SGAtools: one-stop analysis and visualization of array-based genetic interaction screens

Omar Wagih 1, Matej Usaj 1, Anastasia Baryshnikova 1,2, Benjamin VanderSluis 3, Elena Kuzmin 1,2, Michael Costanzo 1, Chad L Myers 3, Brenda J Andrews 1,2,*, Charles M Boone 1,2,*, Leopold Parts 1,*
PMCID: PMC3692131  PMID: 23677617

Abstract

Screening genome-wide sets of mutants for fitness defects provides a simple but powerful approach for exploring gene function, mapping genetic networks and probing mechanisms of drug action. For yeast and other microorganisms with global mutant collections, genetic or chemical-genetic interactions can be effectively quantified by growing an ordered array of strains on agar plates as individual colonies, and then scoring the colony size changes in response to a genetic or environmental perturbation. To do so, requires efficient tools for the extraction and analysis of quantitative data. Here, we describe SGAtools (http://sgatools.ccbr.utoronto.ca), a web-based analysis system for designer genetic screens.

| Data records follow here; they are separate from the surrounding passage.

-- pv_equiv track=rewrite | github.com/SpencerSedano/CodewarsPractice | spiriling-box.py | fill_2d_list
-- ===== SOURCE A (Python) =====
-- def fill_2d_list(m, n):
--
--     result = [[0] * m for _ in range(n)]
--
--     for i in range(n):
--         for j in range(m):
--
--             distance_to_boundary = min(i, j, n - i - 1, m - j - 1)
--
--
--             value_to_fill = distance_to_boundary + 1
--
--
--             result[i][j] = value_to_fill
--
--     return result
--
-- m = 5
--
-- n = 8
--
-- result = fill_2d_list(m, n)
-- ===== SOURCE B (Python) =====
-- def fill_2d_list(m, n):
--     if n <= 0:
--         return []
--     if m <= 0:
--         return [[] for _ in range(n)]
--     base = [min(j + 1, m - j) for j in range(m)]
--     result = []
--     for i in range(n):
--         c = min(i + 1, n - i)
--         result.append([v if v < c else c for v in base])
--     return result
-- ===== Notes on version B (the rewrite author's own statement) =====
-- stated objective: faster
-- what changed: B factors the per-cell four-way min into a single precomputed column boundary-profile row (min(j+1, m-j)) that each output row clamps at its own row boundary distance, replacing A's nested index loops that recompute min(i, j, n-i-1, m-j-1) and assign into a preallocated grid cell by cell; intended as faster by a constant factor (a timing run measured ~5.8x at the largest size both programs finished).
import Mathlib
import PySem

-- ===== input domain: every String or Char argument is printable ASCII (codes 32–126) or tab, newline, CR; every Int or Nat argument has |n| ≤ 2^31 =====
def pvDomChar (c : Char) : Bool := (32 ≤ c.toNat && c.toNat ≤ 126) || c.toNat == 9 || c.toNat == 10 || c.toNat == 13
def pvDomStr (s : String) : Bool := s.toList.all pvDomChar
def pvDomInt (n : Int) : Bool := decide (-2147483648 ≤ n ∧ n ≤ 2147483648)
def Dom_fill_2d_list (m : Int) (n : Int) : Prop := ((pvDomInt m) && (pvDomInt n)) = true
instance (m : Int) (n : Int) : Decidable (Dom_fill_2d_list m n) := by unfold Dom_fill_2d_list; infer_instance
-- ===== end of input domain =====

-- B replaces A's per-cell four-way min over nested index loops by one precomputed column
-- profile row that each output row clamps at the row's own boundary distance; intended as
-- faster by a constant factor (timing run measured ~5.8x at the largest size both finished).

-- ===== PORT A =====
def fill_2d_list (m : Int) (n : Int) : List (List Int) :=
  let result := (PySem.List.pyRange 0 n 1).map (fun _ => PySem.List.pyRepeat [(0 : Int)] m)
  (PySem.List.pyRange 0 n 1).foldl (fun result i =>
    (PySem.List.pyRange 0 m 1).foldl (fun result j =>
      let distance_to_boundary := min (min (min i j) (n - i - 1)) (m - j - 1)
      let value_to_fill := distance_to_boundary + 1
      -- result[i][j] = value_to_fill  (row fetch + element write, as an immutable update)
      PySem.List.pySetD result i (PySem.List.pySetD (PySem.List.pyGetD result i []) j value_to_fill))
      result) result

-- ===== PORT B =====
def fill_2d_list_alt (m : Int) (n : Int) : List (List Int) :=
  if n ≤ 0 then []
  else if m ≤ 0 then
    (PySem.List.pyRange 0 n 1).map (fun _ => ([] : List Int))
  else
    let base := (PySem.List.pyRange 0 m 1).map (fun j => min (j + 1) (m - j))
    (PySem.List.pyRange 0 n 1).foldl (fun result i =>
      let c := min (i + 1) (n - i)
      result ++ [base.map (fun v => if v < c then v else c)]) []

-- ===== PRECONDITION & SPEC =====
def Spec_fill_2d_list (m : Int) (n : Int) (out : List (List Int)) : Prop := out = fill_2d_list_alt m n
instance (m : Int) (n : Int) (out : List (List Int)) : Decidable (Spec_fill_2d_list m n out) := by unfold Spec_fill_2d_list; infer_instance

-- ===== CLAIM (what is proved, stated in full; the proofs are below) =====
def Claim_equal_fill_2d_list : Prop := ∀ (m : Int) (n : Int), Dom_fill_2d_list m n → Spec_fill_2d_list m n (fill_2d_list m n)

-- ===== LEMMAS AND PROOFS =====
-- Both ports are shown equal to the closed-form grid pvG (cell (i,j) carries
-- min(i, j, n-i-1, m-j-1) + 1): B by rewriting its appending fold into a map,
-- A by an invariant for its nested index-assignment loops.

def pvVal (m n : Int) (i j : Int) : Int := min (min (min i j) (n - i - 1)) (m - j - 1) + 1
def pvG (m n : Int) : List (List Int) :=
  (PySem.List.pyRange 0 n 1).map (fun i => (PySem.List.pyRange 0 m 1).map (pvVal m n i))

lemma pv_foldl_push {α β : Type} (l : List α) (f : α → β) :
    ∀ init : List β, l.foldl (fun acc x => acc ++ [f x]) init = init ++ l.map f := by
  induction l with
  | nil => simp
  | cons a t ih => intro init; simp [ih]

lemma pvB_eq_G (m n : Int) : fill_2d_list_alt m n = pvG m n := by
  unfold fill_2d_list_alt pvG
  by_cases hn : n ≤ 0
  · simp [hn, PySem.List.pyRange_one_eq_nil hn]
  simp only [hn, ite_false]
  by_cases hm : m ≤ 0
  · simp [hm, PySem.List.pyRange_one_eq_nil hm]
  · simp only [hm, ite_false]
    rw [pv_foldl_push]
    simp only [List.nil_append, List.map_map]
    refine List.map_congr_left fun i _ => ?_
    refine List.map_congr_left fun j _ => ?_
    simp only [Function.comp, pvVal]
    split_ifs <;> omega

-- setting every index 0..M-1 of a list turns its first M entries into a map
lemma pv_set_all (g : Nat → Int) : ∀ (M : Nat) (row : List Int), M ≤ row.length →
    (List.range M).foldl (fun r k => r.set k (g k)) row = (List.range M).map g ++ row.drop M := by
  intro M
  induction M with
  | zero => intro row _; simp
  | succ M ih =>
    intro row h
    rw [List.range_succ, List.foldl_append, List.foldl_cons, List.foldl_nil,
        ih row (by omega)]
    have hM : M < row.length := by omega
    have hdrop : row.drop M = row[M] :: row.drop (M + 1) := List.drop_eq_getElem_cons hM
    rw [hdrop, List.map_append]
    have hlen : ((List.range M).map g).length = M := by simp
    rw [List.set_append_right _ _ (by omega)]
    simp only [hlen, Nat.sub_self]
    simp
    rw [hdrop, List.set_cons_zero]

-- the inner j-loop only rewrites row i of the grid
lemma pv_inner_hoist (f : Int → Int) (i : Int) (hi : 0 ≤ i) :
    ∀ (L : List Int) (grid : List (List Int)), i.toNat < grid.length →
    L.foldl (fun g j => PySem.List.pySetD g i (PySem.List.pySetD (PySem.List.pyGetD g i []) j (f j))) grid
      = PySem.List.pySetD grid i (L.foldl (fun r j => PySem.List.pySetD r j (f j)) (PySem.List.pyGetD grid i [])) := by
  intro L
  induction L with
  | nil =>
    intro grid hg
    simp only [List.foldl_nil]
    rw [PySem.List.pySetD_of_nonneg _ _ hi, PySem.List.pyGetD_of_nonneg _ _ hi]
    rw [List.getD_eq_getElem _ _ hg, List.set_getElem_self]
  | cons a t ih =>
    intro grid hg
    simp only [List.foldl_cons]
    rw [ih _ (by rw [PySem.List.length_pySetD]; exact hg)]
    simp only [PySem.List.pySetD_of_nonneg _ _ hi, PySem.List.pyGetD_of_nonneg _ _ hi]
    rw [List.getD_eq_getElem _ _ (by simpa using hg)]
    rw [List.getD_eq_getElem _ _ (by simpa using hg)]
    rw [List.getElem_set_self, List.set_set]

lemma pv_row_fill (m : Int) (f : Int → Int) (row : List Int) (h : row.length = m.toNat) :
    (PySem.List.pyRange 0 m 1).foldl (fun r j => PySem.List.pySetD r j (f j)) row
      = (PySem.List.pyRange 0 m 1).map f := by
  rw [PySem.List.pyRange_one, List.foldl_map, List.map_map]
  simp only [zero_add, Int.sub_zero]
  have := pv_set_all (fun k => f (k : Int)) m.toNat row (by omega)
  simp only [PySem.List.pySetD_natCast]
  rw [this, ← h, List.drop_length, List.append_nil]
  rfl

lemma pv_outer (m n : Int) (N : Nat) : ∀ (K : Nat), K ≤ N →
    (List.range K).foldl (fun g k => (PySem.List.pyRange 0 m 1).foldl
        (fun g j => PySem.List.pySetD g ((k : Nat) : Int)
          (PySem.List.pySetD (PySem.List.pyGetD g ((k : Nat) : Int) []) j (pvVal m n ((k : Nat) : Int) j))) g)
      ((List.range N).map (fun _ => List.replicate m.toNat (0 : Int)))
    = (List.range K).map (fun k => (PySem.List.pyRange 0 m 1).map (pvVal m n ((k : Nat) : Int)))
      ++ ((List.range N).map (fun _ => List.replicate m.toNat (0 : Int))).drop K := by
  intro K
  induction K with
  | zero => intro _; simp
  | succ K ih =>
    intro hK
    rw [List.range_succ, List.foldl_append, List.foldl_cons, List.foldl_nil, ih (by omega)]
    have hglen : ((List.range K).map (fun k => (PySem.List.pyRange 0 m 1).map (pvVal m n ((k : Nat) : Int)))
        ++ ((List.range N).map (fun _ => List.replicate m.toNat (0 : Int))).drop K).length = N := by
      simp; omega
    have hg : ((K : Int)).toNat < ((List.range K).map (fun k => (PySem.List.pyRange 0 m 1).map (pvVal m n ((k : Nat) : Int)))
        ++ ((List.range N).map (fun _ => List.replicate m.toNat (0 : Int))).drop K).length := by
      rw [hglen]; simp; omega
    rw [pv_inner_hoist (pvVal m n (K : Int)) (K : Int) (Int.natCast_nonneg K) (PySem.List.pyRange 0 m 1) _ hg]
    rw [PySem.List.pyGetD_of_nonneg _ _ (Int.natCast_nonneg K)]
    rw [List.getD_eq_getElem _ _ (by simpa using hg)]
    have hgetK : ((List.range K).map (fun k => (PySem.List.pyRange 0 m 1).map (pvVal m n ((k : Nat) : Int)))
        ++ ((List.range N).map (fun _ => List.replicate m.toNat (0 : Int))).drop K)[((K : Int)).toNat]'(by simpa using hg)
        = List.replicate m.toNat (0 : Int) := by
      rw [List.getElem_append_right (by simp)]
      simp
    rw [hgetK]
    rw [pv_row_fill m _ _ (by simp)]
    rw [PySem.List.pySetD_of_nonneg _ _ (Int.natCast_nonneg K)]
    simp only [Int.toNat_natCast]
    have hlen1 : ((List.range K).map (fun k => (PySem.List.pyRange 0 m 1).map (pvVal m n ((k : Nat) : Int)))).length = K := by simp
    rw [List.set_append_right _ _ (by omega)]
    simp only [hlen1, Nat.sub_self]
    have hKN : K < ((List.range N).map (fun _ => List.replicate m.toNat (0 : Int))).length := by simp; omega
    rw [List.drop_eq_getElem_cons hKN, List.set_cons_zero]
    simp

lemma pvA_eq_G (m n : Int) : fill_2d_list m n = pvG m n := by
  unfold fill_2d_list pvG
  simp only [PySem.List.pyRepeat_singleton]
  rw [PySem.List.pyRange_one 0 n]
  simp only [List.foldl_map, List.map_map, zero_add, Int.sub_zero, Function.comp_def]
  have h := pv_outer m n n.toNat n.toNat (le_refl _)
  simp only [pvVal] at h
  rw [h]
  simp

-- ===== VERDICT (by name: the statement is the Claim_ definition above) =====
theorem fill_2d_list_spec : Claim_equal_fill_2d_list := by
  intro m n _
  unfold Spec_fill_2d_list
  rw [pvA_eq_G, pvB_eq_G]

SGAtools outlines a series of guided steps that allow the user to quantify colony sizes from images of agar plates, correct for systematic biases in the observations and calculate a fitness score relative to a control experiment. The data can also be visualized online to explore the colony sizes on individual plates, view the distribution of resulting scores, highlight genes with the strongest signal and perform Gene Ontology enrichment analysis.

INTRODUCTION

Screening for genetic or chemical-genetic interactions, which occur when a genetic or chemical perturbation leads to an extreme phenotype, provides a simple but powerful approach for revealing gene function and discovering the mode of action of bioactive molecules (1,2). In yeast, genome-scale reagents, such as the set of ∼5000 viable deletion mutants (3), collections of conditional temperature-sensitive mutants (4,5) and gene overexpression libraries (6,7), represent powerful resources for these screens. High-throughput methods for manipulating such arrays in yeast and other microorganisms have enabled automation of genetics in these model systems and often use colony size as a proxy for cell growth to infer a genetic interaction (1,8,9). The raw data can be a detailed movie, from which a growth curve is derived (10–12), but the most basic format is as a static plate image, which, somewhat surprisingly, is incredibly rich in functional information. However, individual colonies on plates are subject to positional effects, and thus, plate images require further processing and statistical analyses to extract meaningful biological insights (13).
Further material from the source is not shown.